Each line starting at the one that contains "seen_def = True" and ending at the one that contains "-- what changed: A" must be returned exactly, and the rest of the listing is left out.
********************
-- pv_equiv track=rewrite | github.com/luisfpereira/geomstats-tools | src/geomstats_tools/sort_data_methods/utils.py | split_class
-- ===== SOURCE A (Python) =====
-- def _is_function_def_start(line, indentation):
--     if line.startswith(f"{indentation}def") or line.startswith(f"{indentation}@"):
--         return True
--
--     return False
--
-- def _get_function_name_from_def(line):
--     line = line.strip()
--     return line[4:line.index("(")]
--
-- def split_class(class_source):
--     # naive split using def
--
--     header = []
--     line = ""
--     i = 0
--     while True:
--         # TODO: class with no methods
--         line = class_source[i]
--         stripped_line = line.strip()
--         if stripped_line.startswith("def") or stripped_line.startswith("@"):
--             indentation = " " * line.index("d")
--             break
--
--         header.append(line)
--         i += 1
--
--     class_ = {"header": header}
--
--     cls_name = ""
--     cls_lines = []
--     for line in class_source[i:]:
--         if _is_function_def_start(line, indentation) and cls_name:
--             if cls_lines:
--                 class_[cls_name] = cls_lines
--
--             cls_name = ""
--             cls_lines = []
--
--         if line.startswith(f"{indentation}def"):
--             cls_name = _get_function_name_from_def(line)
--
--         cls_lines.append(line)
--
--     if cls_lines:
--         class_[cls_name] = cls_lines
--
--     return class_
-- ===== SOURCE B (Python) =====
-- def _name_of(line):
--     stripped = line.strip()
--     return stripped[4:stripped.index("(")]
--
--
-- def _grab(seen_def, lines, def_prefix, dec_prefix):
--     """Consume lines until the next block start after a def; return
--     (consumed lines, remaining lines)."""
--     seg = []
--     for k, line in enumerate(lines):
--         if seen_def and (line.startswith(def_prefix) or line.startswith(dec_prefix)):
--             return seg, lines[k:]
--         if line.startswith(def_prefix):
--             seen_def = True
--         seg.append(line)
--     return seg, []
--
--
-- def split_class(class_source):
--     # block-at-a-time decomposition: peel off one whole method block per
--     # outer step, then name each block from its def line
--     split = next(
--         i for i, line in enumerate(class_source)
--         if line.strip().startswith(("def", "@"))
--     )
--     header, body = class_source[:split], class_source[split:]
--     indentation = " " * body[0].index("d")
--     def_prefix = indentation + "def"
--     dec_prefix = indentation + "@"
--
--     result = {"header": header}
--     rest = body
--     while rest:
--         first, tail = rest[0], rest[1:]
--         seg_tail, rest = _grab(first.startswith(def_prefix), tail, def_prefix, dec_prefix)
--         seg = [first] + seg_tail
--         name = next((_name_of(l) for l in seg if l.startswith(def_prefix)), "")
--         result[name] = seg
--     return result
-- ===== Notes on version B (the rewrite author's own statement) =====
-- stated objective: alternative
-- what changed: A is a single-pass state machine carrying (dict, current name, current lines) and flushing mid-stream; B peels off one whole method block at a time with an inner scan (_grab) and then names each complete block, so no flush/accumulator state is carried. Pre_ additionally excludes inputs containing a malformed method-def line (no '(' -- A raises ValueError -- or nothing between 'def' and '(', invalid Python on which A's grouping by a carried empty name and B's grouping are both accidental).
-- outside the precondition, e.g. on split_class(['def f:']): A raises ValueError, B raises ValueError
import Mathlib
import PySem

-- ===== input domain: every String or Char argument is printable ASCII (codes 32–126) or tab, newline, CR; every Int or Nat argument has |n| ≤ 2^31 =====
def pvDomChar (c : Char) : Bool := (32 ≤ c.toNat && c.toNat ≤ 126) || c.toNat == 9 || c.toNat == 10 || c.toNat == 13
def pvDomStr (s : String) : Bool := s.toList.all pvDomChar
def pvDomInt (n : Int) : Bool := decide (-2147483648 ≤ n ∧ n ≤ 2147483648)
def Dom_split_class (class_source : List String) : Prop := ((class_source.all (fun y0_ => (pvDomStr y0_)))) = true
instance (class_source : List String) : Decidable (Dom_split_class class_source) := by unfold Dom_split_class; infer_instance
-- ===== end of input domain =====

-- B peels one whole method block per outer step (inner scan, then names the block) instead of
-- A's flat state machine with mid-stream flushes; objective: alternative decomposition, same cost.

-- ===== PORT A =====

def pvIsFunctionDefStart (line indentation : String) : Bool :=
  PySem.Str.startswith line (String.ofList (indentation.toList ++ "def".toList)) ||
  PySem.Str.startswith line (String.ofList (indentation.toList ++ ['@']))

-- line[4:line.index("(")] on the stripped line; Python raises ValueError when '(' is absent
-- (find = -1); Pre_ excludes those inputs, the port's value there is junk.
def pvGetFunctionNameFromDef (line : String) : String :=
  let stripped := PySem.Str.strip line
  PySem.Str.slice stripped (some 4) (some (PySem.Str.find stripped "("))

def pvStartsDefOrAt (line : String) : Bool :=
  PySem.Str.startswith (PySem.Str.strip line) "def" || PySem.Str.startswith (PySem.Str.strip line) "@"

-- A's first 'while True' loop: header lines until the first def/@ line.
-- none = Python raises (IndexError past the end / ValueError when that line has no 'd'); Pre_ excludes.
def pvHeaderLoop : List String → List String → Option (List String × String × List String)
  | [], _ => none
  | line :: restL, header =>
    if pvStartsDefOrAt line then
      let d := PySem.Str.find line "d"
      if d < 0 then none
      else some (header, String.ofList (List.replicate d.toNat ' '), line :: restL)
    else pvHeaderLoop restL (header ++ [line])

-- one iteration of A's 'for line in class_source[i:]' loop; state = (class_, cls_name, cls_lines)
def pvStepA (indentation : String)
    (st : PySem.Dict String (List String) × String × List String) (line : String) :
    PySem.Dict String (List String) × String × List String :=
  let st1 := if pvIsFunctionDefStart line indentation && !(st.2.1 == "") then
               ((if st.2.2 == ([] : List String) then st.1 else st.1.insert st.2.1 st.2.2), "",
                ([] : List String))
             else st
  let name := if PySem.Str.startswith line (String.ofList (indentation.toList ++ "def".toList)) then
                pvGetFunctionNameFromDef line
              else st1.2.1
  (st1.1, name, st1.2.2 ++ [line])

-- A's trailing 'if cls_lines: class_[cls_name] = cls_lines'
def pvFinalFlush (st : PySem.Dict String (List String) × String × List String) :
    PySem.Dict String (List String) :=
  if st.2.2 == ([] : List String) then st.1 else st.1.insert st.2.1 st.2.2

def split_class (class_source : List String) : List (String × List String) :=
  match pvHeaderLoop class_source [] with
  | none => []    -- Python raises here; Pre_ excludes
  | some (header, indentation, rest) =>
    (pvFinalFlush (rest.foldl (pvStepA indentation)
      (PySem.Dict.ofList [("header", header)], "", ([] : List String)))).items

-- ===== PORT B =====

def pvNameOf (line : String) : String :=
  let stripped := PySem.Str.strip line
  PySem.Str.slice stripped (some 4) (some (PySem.Str.find stripped "("))

def pvIsStartB (line : String) : Bool :=
  PySem.Str.startswith (PySem.Str.strip line) "def" || PySem.Str.startswith (PySem.Str.strip line) "@"

-- B's _grab: consume lines until the next block start after a def line
def pvGrab (defPrefix decPrefix : String) : Bool → List String → List String × List String
  | _, [] => ([], [])
  | seen, line :: rest =>
    if seen && (PySem.Str.startswith line defPrefix || PySem.Str.startswith line decPrefix) then
      ([], line :: rest)
    else
      let pr := pvGrab defPrefix decPrefix (seen || PySem.Str.startswith line defPrefix) rest
      (line :: pr.1, pr.2)

-- termination measure for pvBlocks (cited in decreasing_by)
theorem pvGrab_rest_length_le (defPrefix decPrefix : String) (seen : Bool) (lines : List String) :
    (pvGrab defPrefix decPrefix seen lines).2.length ≤ lines.length := by
  induction lines generalizing seen with
  | nil => simp [pvGrab]
  | cons l rest ih =>
    simp only [pvGrab]
    split
    · simp
    · exact le_trans (ih _) (Nat.le_succ _)

-- B's outer 'while rest:' loop: the list of method blocks
def pvBlocks (defPrefix decPrefix : String) (lines : List String) : List (List String) :=
  match lines with
  | [] => []
  | first :: tail =>
    let pr := pvGrab defPrefix decPrefix (PySem.Str.startswith first defPrefix) tail
    (first :: pr.1) :: pvBlocks defPrefix decPrefix pr.2
termination_by lines.length
decreasing_by
  exact Nat.lt_succ_of_le (pvGrab_rest_length_le _ _ _ _)

-- B's 'next((_name_of(l) for l in seg if l.startswith(def_prefix)), "")'
def pvBlockName (defPrefix : String) (seg : List String) : String :=
  match seg.find? (fun l => PySem.Str.startswith l defPrefix) with
  | some l => pvNameOf l
  | none => ""

def split_class_alt (class_source : List String) : List (String × List String) :=
  let split := class_source.findIdx pvIsStartB
  let header := class_source.take split
  let body := class_source.drop split
  match body with
  | [] => []    -- Python: next(...) raises StopIteration; Pre_ excludes
  | b0 :: _ =>
    let d := PySem.Str.find b0 "d"
    if d < 0 then []    -- Python: body[0].index("d") raises ValueError; Pre_ excludes
    else
      let indentation := List.replicate d.toNat ' '
      let defPrefix := String.ofList (indentation ++ "def".toList)
      let decPrefix := String.ofList (indentation ++ ['@'])
      ((pvBlocks defPrefix decPrefix body).foldl
        (fun dd seg => dd.insert (pvBlockName defPrefix seg) seg)
        (PySem.Dict.ofList [("header", header)])).items
-- first occupied index of a row list = length of its empty-row prefix
theorem pv_trim_head (l : List (List Int)) (hocc : ∃ row ∈ l, pvAny row = true) :
    (l.takeWhile (fun r => !pvAny r)).length < l.length ∧
    pvAny (l.getD (l.takeWhile (fun r => !pvAny r)).length []) = true ∧
    ∀ i < (l.takeWhile (fun r => !pvAny r)).length, pvAny (l.getD i []) = false := by
  set p : List Int → Bool := fun r => !pvAny r with hp
  set a := (l.takeWhile p).length with ha
  have hdw : l.dropWhile p ≠ [] := by
    intro hnil
    have := List.takeWhile_append_dropWhile (p := p) (l := l)
    rw [hnil, List.append_nil] at this
    obtain ⟨row, hrow, hany⟩ := hocc
    rw [← this] at hrow
    have := List.mem_takeWhile_imp hrow
    simp [hp, hany] at this
  have hdrop : l.dropWhile p = l.drop a := pv_dropWhile_eq_drop l p
  have halt : a < l.length := by
    by_contra hge
    rw [hdrop, List.drop_eq_nil_iff.mpr (by omega)] at hdw
    exact hdw rfl
  refine ⟨halt, ?_, ?_⟩
  · have hhead := List.head_dropWhile_not p hdw
    simp only [hdrop] at hhead
    rw [List.head_drop] at hhead
    simp only [hp, Bool.not_eq_false'] at hhead
    rw [List.getD_eq_getElem _ _ halt]
    simpa using hhead
  · intro i hi
    have hpre := List.takeWhile_prefix (l := l) p
    have hi' : i < l.length := by omega
    have hmem : l.getD i [] ∈ l.takeWhile p := by
      have htk : l.takeWhile p = l.take a := by
        rw [List.prefix_iff_eq_take.mp hpre, ← ha]
      rw [List.getD_eq_getElem _ _ hi', htk]
      have hgt : (l.take a)[i]'(by simp [List.length_take]; omega) = l[i]'hi' :=
        List.getElem_take
      rw [← hgt]
      exact List.getElem_mem _
    have := List.mem_takeWhile_imp hmem
    simpa [hp] using this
********************
§ Reply
--             seen_def = True
--         seg.append(line)
--     return seg, []
--
--
-- def split_class(class_source):
--     # block-at-a-time decomposition: peel off one whole method block per
--     # outer step, then name each block from its def line
--     split = next(
--         i for i, line in enumerate(class_source)
--         if line.strip().startswith(("def", "@"))
--     )
--     header, body = class_source[:split], class_source[split:]
--     indentation = " " * body[0].index("d")
--     def_prefix = indentation + "def"
--     dec_prefix = indentation + "@"
--
--     result = {"header": header}
--     rest = body
--     while rest:
--         first, tail = rest[0], rest[1:]
--         seg_tail, rest = _grab(first.startswith(def_prefix), tail, def_prefix, dec_prefix)
--         seg = [first] + seg_tail
--         name = next((_name_of(l) for l in seg if l.startswith(def_prefix)), "")
--         result[name] = seg
--     return result
-- ===== Notes on version B (the rewrite author's own statement) =====
-- stated objective: alternative
-- what changed: A is a single-pass state machine carrying (dict, current name, current lines) and flushing mid-stream; B peels off one whole method block at a time with an inner scan (_grab) and then names each complete block, so no flush/accumulator state is carried. Pre_ additionally excludes inputs containing a malformed method-def line (no '(' -- A raises ValueError -- or nothing between 'def' and '(', invalid Python on which A's grouping by a carried empty name and B's grouping are both accidental).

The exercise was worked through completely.